The current level for Shiller's CAPE doesn't suggest particularly exciting returns from equities over the next 10 years, with returns forecast to be around 2%. This still suggests real returns better than can be achieved on index-linked instruments such as US Treasury Inflation Protected Securities (TIPS), where the yield is currently only 0.46%.

We have found that the best performing variable is perhaps the least well known: a monthly proxy for the q ratio. The q ratio is a measure of the total market value to the net worth of companies.

Chart 2: Annualised Subsequent 10 Year Real Returns on the S&P 500 V Returns Predicted by q Ratio 

Unfortunately q doesn't suggest a good outlook for the US equity market suggesting that returns will be not much more than 1% in real terms.

Today's reality and the need for focused insight

All valuation models can be criticised – if they weren't, consensus would rapidly converge on the best model. However, we shouldn't ignore the message from those measures which are empirically and theoretically robust.
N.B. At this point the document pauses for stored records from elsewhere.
theorem pvStore_eq_mapReplace (v te : Int) : ∀ l : List (Int × Int),
    (l.map Prod.fst).Nodup → v ∈ l.map Prod.fst →
    pvStore v te l = l.map (fun p => if p.1 == v then (v, te) else p) := by
  intro l
  induction l with
  | nil => intro _ hvmem; simp at hvmem
  | cons p ps ih =>
    intro hk hvmem
    obtain ⟨w, t⟩ := p
    simp only [List.map_cons, List.nodup_cons] at hk
    by_cases h : w = v
    · subst h
      simp only [pvStore, if_pos rfl, List.map_cons, beq_self_eq_true, if_pos]
      rw [pvMapReplace_of_not_mem w te ps hk.1]
    · simp only [List.map_cons, List.mem_cons] at hvmem
      rcases hvmem with h2 | h2
      · exact absurd h2.symm h
      · simp only [pvStore, if_neg h, List.map_cons]
        rw [ih hk.2 h2]
        have hwv : (w == v) = false := by simpa using h
        simp [hwv]

theorem pvStore_eq_items_insert (d : PySem.Dict Int Int) (v te : Int) (hk : d.keys.Nodup) :
    pvStore v te d.items = (d.insert v te).items := by
  rw [PySem.Dict.items_insert]
  have hkeys : d.keys = d.items.map Prod.fst := by
    simp only [PySem.Dict.keys]
  by_cases hc : d.contains v = true
  · rw [if_pos hc]
    refine pvStore_eq_mapReplace v te d.items (hkeys ▸ hk) ?_
    rw [← hkeys]
    exact (PySem.Dict.contains_iff_mem_keys d v).mp hc
  · rw [if_neg hc]
    apply pvStore_of_not_mem
    rw [← hkeys]
    intro hmem
    exact hc ((PySem.Dict.contains_iff_mem_keys d v).mpr hmem)

-- the comparison inside min2? on int pairs is exactly pvLt
theorem pvCond_eq_pvLt (x m : Int × Int) :
    (decide (x.1 < m.1) || !decide (m.1 < x.1) && decide (x.2 < m.2)) = pvLt x m := by
  obtain ⟨x1, x2⟩ := x; obtain ⟨m1, m2⟩ := m
  apply Bool.eq_iff_iff.mpr
  simp only [pvLt, Bool.or_eq_true, Bool.and_eq_true, Bool.not_eq_eq_eq_not, Bool.not_true,
    decide_eq_true_eq, decide_eq_false_iff_not, beq_iff_eq]
  constructor <;> intro h <;> omega

-- the running-minimum fold underlying min2?: first lexicographic minimum
theorem pvMinFold_spec : ∀ (xs : List (Int × Int)) (acc : Option (Int × Int)),
    (match xs.foldl
        (fun acc x =>
          match acc with
          | none => some x
          | some m => if pvLt x m = true then some x else some m) acc with
     | none => acc = none ∧ xs = []
     | some r =>
        (acc = some r ∨ r ∈ xs) ∧
        (∀ p ∈ xs, pvLt p r = false) ∧
        (∀ w, acc = some w → pvLt w r = false)) := by
  intro xs
  induction xs with
  | nil =>
    intro acc
    cases acc with
    | none => exact ⟨rfl, rfl⟩
    | some r =>
      refine ⟨Or.inl rfl, by simp, ?_⟩
      intro w hw
      cases hw
      exact pvLt_irrefl _
  | cons x xs ih =>
    intro acc
    cases acc with
    | none =>
      simp only [List.foldl_cons]
      have hspec := ih (some x)
      cases hres : xs.foldl _ (some x) with
      | none => rw [hres] at hspec; simp at hspec
      | some r =>
        rw [hres] at hspec
        refine ⟨?_, ?_, by intro w hw; cases hw⟩
        · rcases hspec.1 with h | h
          · simp only [Option.some.injEq] at h
            exact Or.inr (List.mem_cons.mpr (Or.inl h.symm))
          · exact Or.inr (List.mem_cons_of_mem _ h)
        · intro p hp
          rcases List.mem_cons.mp hp with hp | hp
          · subst hp; exact hspec.2.2 _ rfl
          · exact hspec.2.1 p hp
    | some m =>
      by_cases hlt : pvLt x m = true
      · simp only [List.foldl_cons, hlt, if_pos]
        have hspec := ih (some x)
        cases hres : xs.foldl _ (some x) with
        | none => rw [hres] at hspec; simp at hspec
        | some r =>
          rw [hres] at hspec
          have hxr : pvLt x r = false := hspec.2.2 x rfl
          refine ⟨?_, ?_, ?_⟩
          · rcases hspec.1 with h | h
            · simp only [Option.some.injEq] at h
              exact Or.inr (List.mem_cons.mpr (Or.inl h.symm))
            · exact Or.inr (List.mem_cons_of_mem _ h)
          · intro p hp
            rcases List.mem_cons.mp hp with hp | hp
            · subst hp; exact hxr
            · exact hspec.2.1 p hp
          · intro w hw
            cases hw
            by_contra hcon
            have hcon' : pvLt m r = true := by
              cases h : pvLt m r
              · exact absurd h hcon
              · rfl
            have := pvLt_trans hlt hcon'
            rw [hxr] at this
            exact absurd this (by simp)
      · have hlt' : pvLt x m = false := by simpa using hlt
        simp only [List.foldl_cons, hlt', Bool.false_eq_true, if_neg, not_false_iff]
        have hspec := ih (some m)
        cases hres : xs.foldl _ (some m) with
        | none => rw [hres] at hspec; simp at hspec
        | some r =>
          rw [hres] at hspec
          have hmr : pvLt m r = false := hspec.2.2 m rfl
          refine ⟨?_, ?_, hspec.2.2⟩
          · rcases hspec.1 with h | h
            · exact Or.inl h
            · exact Or.inr (List.mem_cons_of_mem _ h)
          · intro p hp
            rcases List.mem_cons.mp hp with hp | hp
            · subst hp
              by_contra hcon
              have hcon' : pvLt p r = true := by
                cases h : pvLt p r
                · exact absurd h hcon
                · rfl
              rcases pvLt_total hlt' with h2 | h2
              · have := pvLt_trans h2 hcon'
                rw [hmr] at this
                exact absurd this (by simp)
              · rw [← h2] at hmr
                rw [hmr] at hcon'
                exact absurd hcon' (by simp)
            · exact hspec.2.1 p hp

theorem pvMin2_eq_fold (xs : List (Int × Int)) :
    PySem.List.min2? xs (fun c => c.1) (fun c => c.2) =
      xs.foldl
        (fun acc x =>
          match acc with
          | none => some x
          | some m => if pvLt x m = true then some x else some m) none := by
  unfold PySem.List.min2?
  apply PySem.List.foldl_congr_mem
  intro acc x _
  cases acc with
  | none => rfl
  | some m =>
    simp only [pvCond_eq_pvLt]

theorem pvMin2_spec (xs : List (Int × Int)) :
    (match PySem.List.min2? xs (fun c => c.1) (fun c => c.2) with
     | none => xs = []
     | some r => r ∈ xs ∧ ∀ p ∈ xs, pvLt p r = false) := by
  rw [pvMin2_eq_fold]
  have hspec := pvMinFold_spec xs none
  cases hres : xs.foldl _ (none : Option (Int × Int)) with
  | none => rw [hres] at hspec; exact hspec.2
  | some r =>
    rw [hres] at hspec
    refine ⟨?_, hspec.2.1⟩
    rcases hspec.1 with h | h
    · cases h
    · exact h

-- dict(pairs) round-trip: ofList of a nodup-keyed pair list keeps it as-is
theorem pvOfList_items (ps : List (Int × Int)) (h : (ps.map Prod.fst).Nodup) :
    (PySem.Dict.ofList ps).items = ps := by
  have hfresh : ∀ a ∈ ps, (PySem.Dict.empty : PySem.Dict Int Int).contains a.1 = false := by
    intro a _
    exact PySem.Dict.contains_empty a.1
  have := PySem.Dict.items_foldl_insert_fresh ps (fun a => a.1) (fun a => a.2)
      (PySem.Dict.empty : PySem.Dict Int Int) hfresh h
  calc (PySem.Dict.ofList ps).items
      = (ps.foldl (fun d a => d.insert a.1 a.2) PySem.Dict.empty).items := rfl
    _ = (PySem.Dict.empty : PySem.Dict Int Int).items ++ ps.map (fun a => (a.1, a.2)) := this
    _ = ps := by
          rw [show (PySem.Dict.empty : PySem.Dict Int Int).items = [] from rfl]
          simp

-- A's loop keeps the dict keys Nodup
theorem pvRelaxA_nodup (t : Int) : ∀ (es : List (Int × Int)) (best : PySem.Dict Int Int)
    (q : List (Int × Int)), best.keys.Nodup → (pvRelaxA t best es q).1.keys.Nodup := by
  intro es
  induction es with
  | nil => intro best q hk; exact hk
  | cons e es ih =>
    obtain ⟨v, te⟩ := e
    intro best q hk
    by_cases hc : (te ≥ t && (match best.get? v with | none => true | some b => decide (te < b))) = true
    · rw [show pvRelaxA t best ((v, te) :: es) q = pvRelaxA t (best.insert v te) es (q ++ [(te, v)])
          from by simp only [pvRelaxA, hc, if_pos]]
      exact ih _ _ (PySem.Dict.nodup_keys_insert best v te hk)
    · rw [show pvRelaxA t best ((v, te) :: es) q = pvRelaxA t best es q
          from by simp only [pvRelaxA]; rw [if_neg hc]]
      exact ih _ _ hk
-- Exchange: removing a positive x ≤ mass from anywhere among elements ≤ mass
-- and adding it to the mass does not change bLoop's verdict.
lemma bLoop_exchange (x : Int) (hx : 0 < x) :
    ∀ (u : List Int) (m : Int) (v : List Int), x ≤ m → (∀ b ∈ u, 0 < b ∧ b ≤ m) →
      bLoop m (u ++ x :: v) = bLoop (m + x) (u ++ v) := by
  intro u
  induction u with
  | nil =>
    intro m v hxm _
    simp [bLoop, not_lt.mpr hxm]
  | cons b u ih =>
    intro m v hxm hu
    have hb := hu b (by simp)
    have hbm : ¬ b > m := not_lt.mpr hb.2
    have hbmx : ¬ b > m + x := by omega
    simp only [List.cons_append, bLoop, if_neg hbm, if_neg hbmx]
    have := ih (m + b) v (by omega) (fun c hc => by
      have := hu c (by simp [hc]); omega)
    rw [this]
    have : m + b + x = m + x + b := by ring
    rw [this]

-- Removing a nonpositive x ≤ mass placed after a block of elements all > mass:
-- either the block's head already fails both runs, or the block is empty and
-- taking x is bLoop's own first step.
lemma bLoop_nonpos (x : Int) (hx : x ≤ 0) (w : List Int) (m : Int) (r : List Int)
    (hxm : x ≤ m) (hw : ∀ b ∈ w, m < b) :
    bLoop m (w ++ x :: r) = bLoop (m + x) (w ++ r) := by
  cases w with
  | nil => simp [bLoop, not_lt.mpr hxm]
  | cons b w' =>
    have hb := hw b (by simp)
    simp [bLoop, hb, show m + x < b by omega]

lemma mem_take_le {xs : List Int} {n : Nat} {b : Int} (hb : b ∈ xs.take n)
    (m : Int) (h : ∀ (j : Nat) (hj : j < xs.length), j < n → xs[j] ≤ m) : b ≤ m := by
  obtain ⟨j, hj, hbe⟩ := List.mem_iff_getElem.mp hb
  have hmin : (xs.take n).length = min n xs.length := List.length_take
  have hjl : j < xs.length := by omega
  have hjn : j < n := by omega
  have : (xs.take n)[j] = xs[j] := List.getElem_take
  rw [← hbe, this]
  exact h j hjl hjn

lemma mem_drop_gt {xs : List Int} {n : Nat} {b : Int} (hb : b ∈ xs.drop n)
    (m : Int) (h : ∀ (j : Nat) (hj : j < xs.length), n ≤ j → m < xs[j]) : m < b := by
  obtain ⟨j, hj, hbe⟩ := List.mem_iff_getElem.mp hb
  have hdl : (xs.drop n).length = xs.length - n := List.length_drop
  have hjl : n + j < xs.length := by omega
  have : (xs.drop n)[j] = xs[n + j] := List.getElem_drop
  rw [← hbe, this]
  exact h (n + j) hjl (by omega)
Unfortunately current valuation suggest that real returns on the S&P are likely to between 1% and 5%, over the next 10 years. This might seem low, but must be put into the context of low returns achievable on other fixed income instruments.

We must therefore look beyond the US market. Other equity markets look more attractive, particularly in India and Africa. We have also identified opportunities in alternative assets such as infrastructure where prospective returns versus US equities are higher despite greater certainty about futures cashflows.

Whilst it is not our central scenario, the more robust indicators of value are starting to look high and the chances of a correction to equity prices are starting to grow, albeit from low levels. The subdued volatility in equity markets that we have enjoyed over the last few years may soon be coming to an end.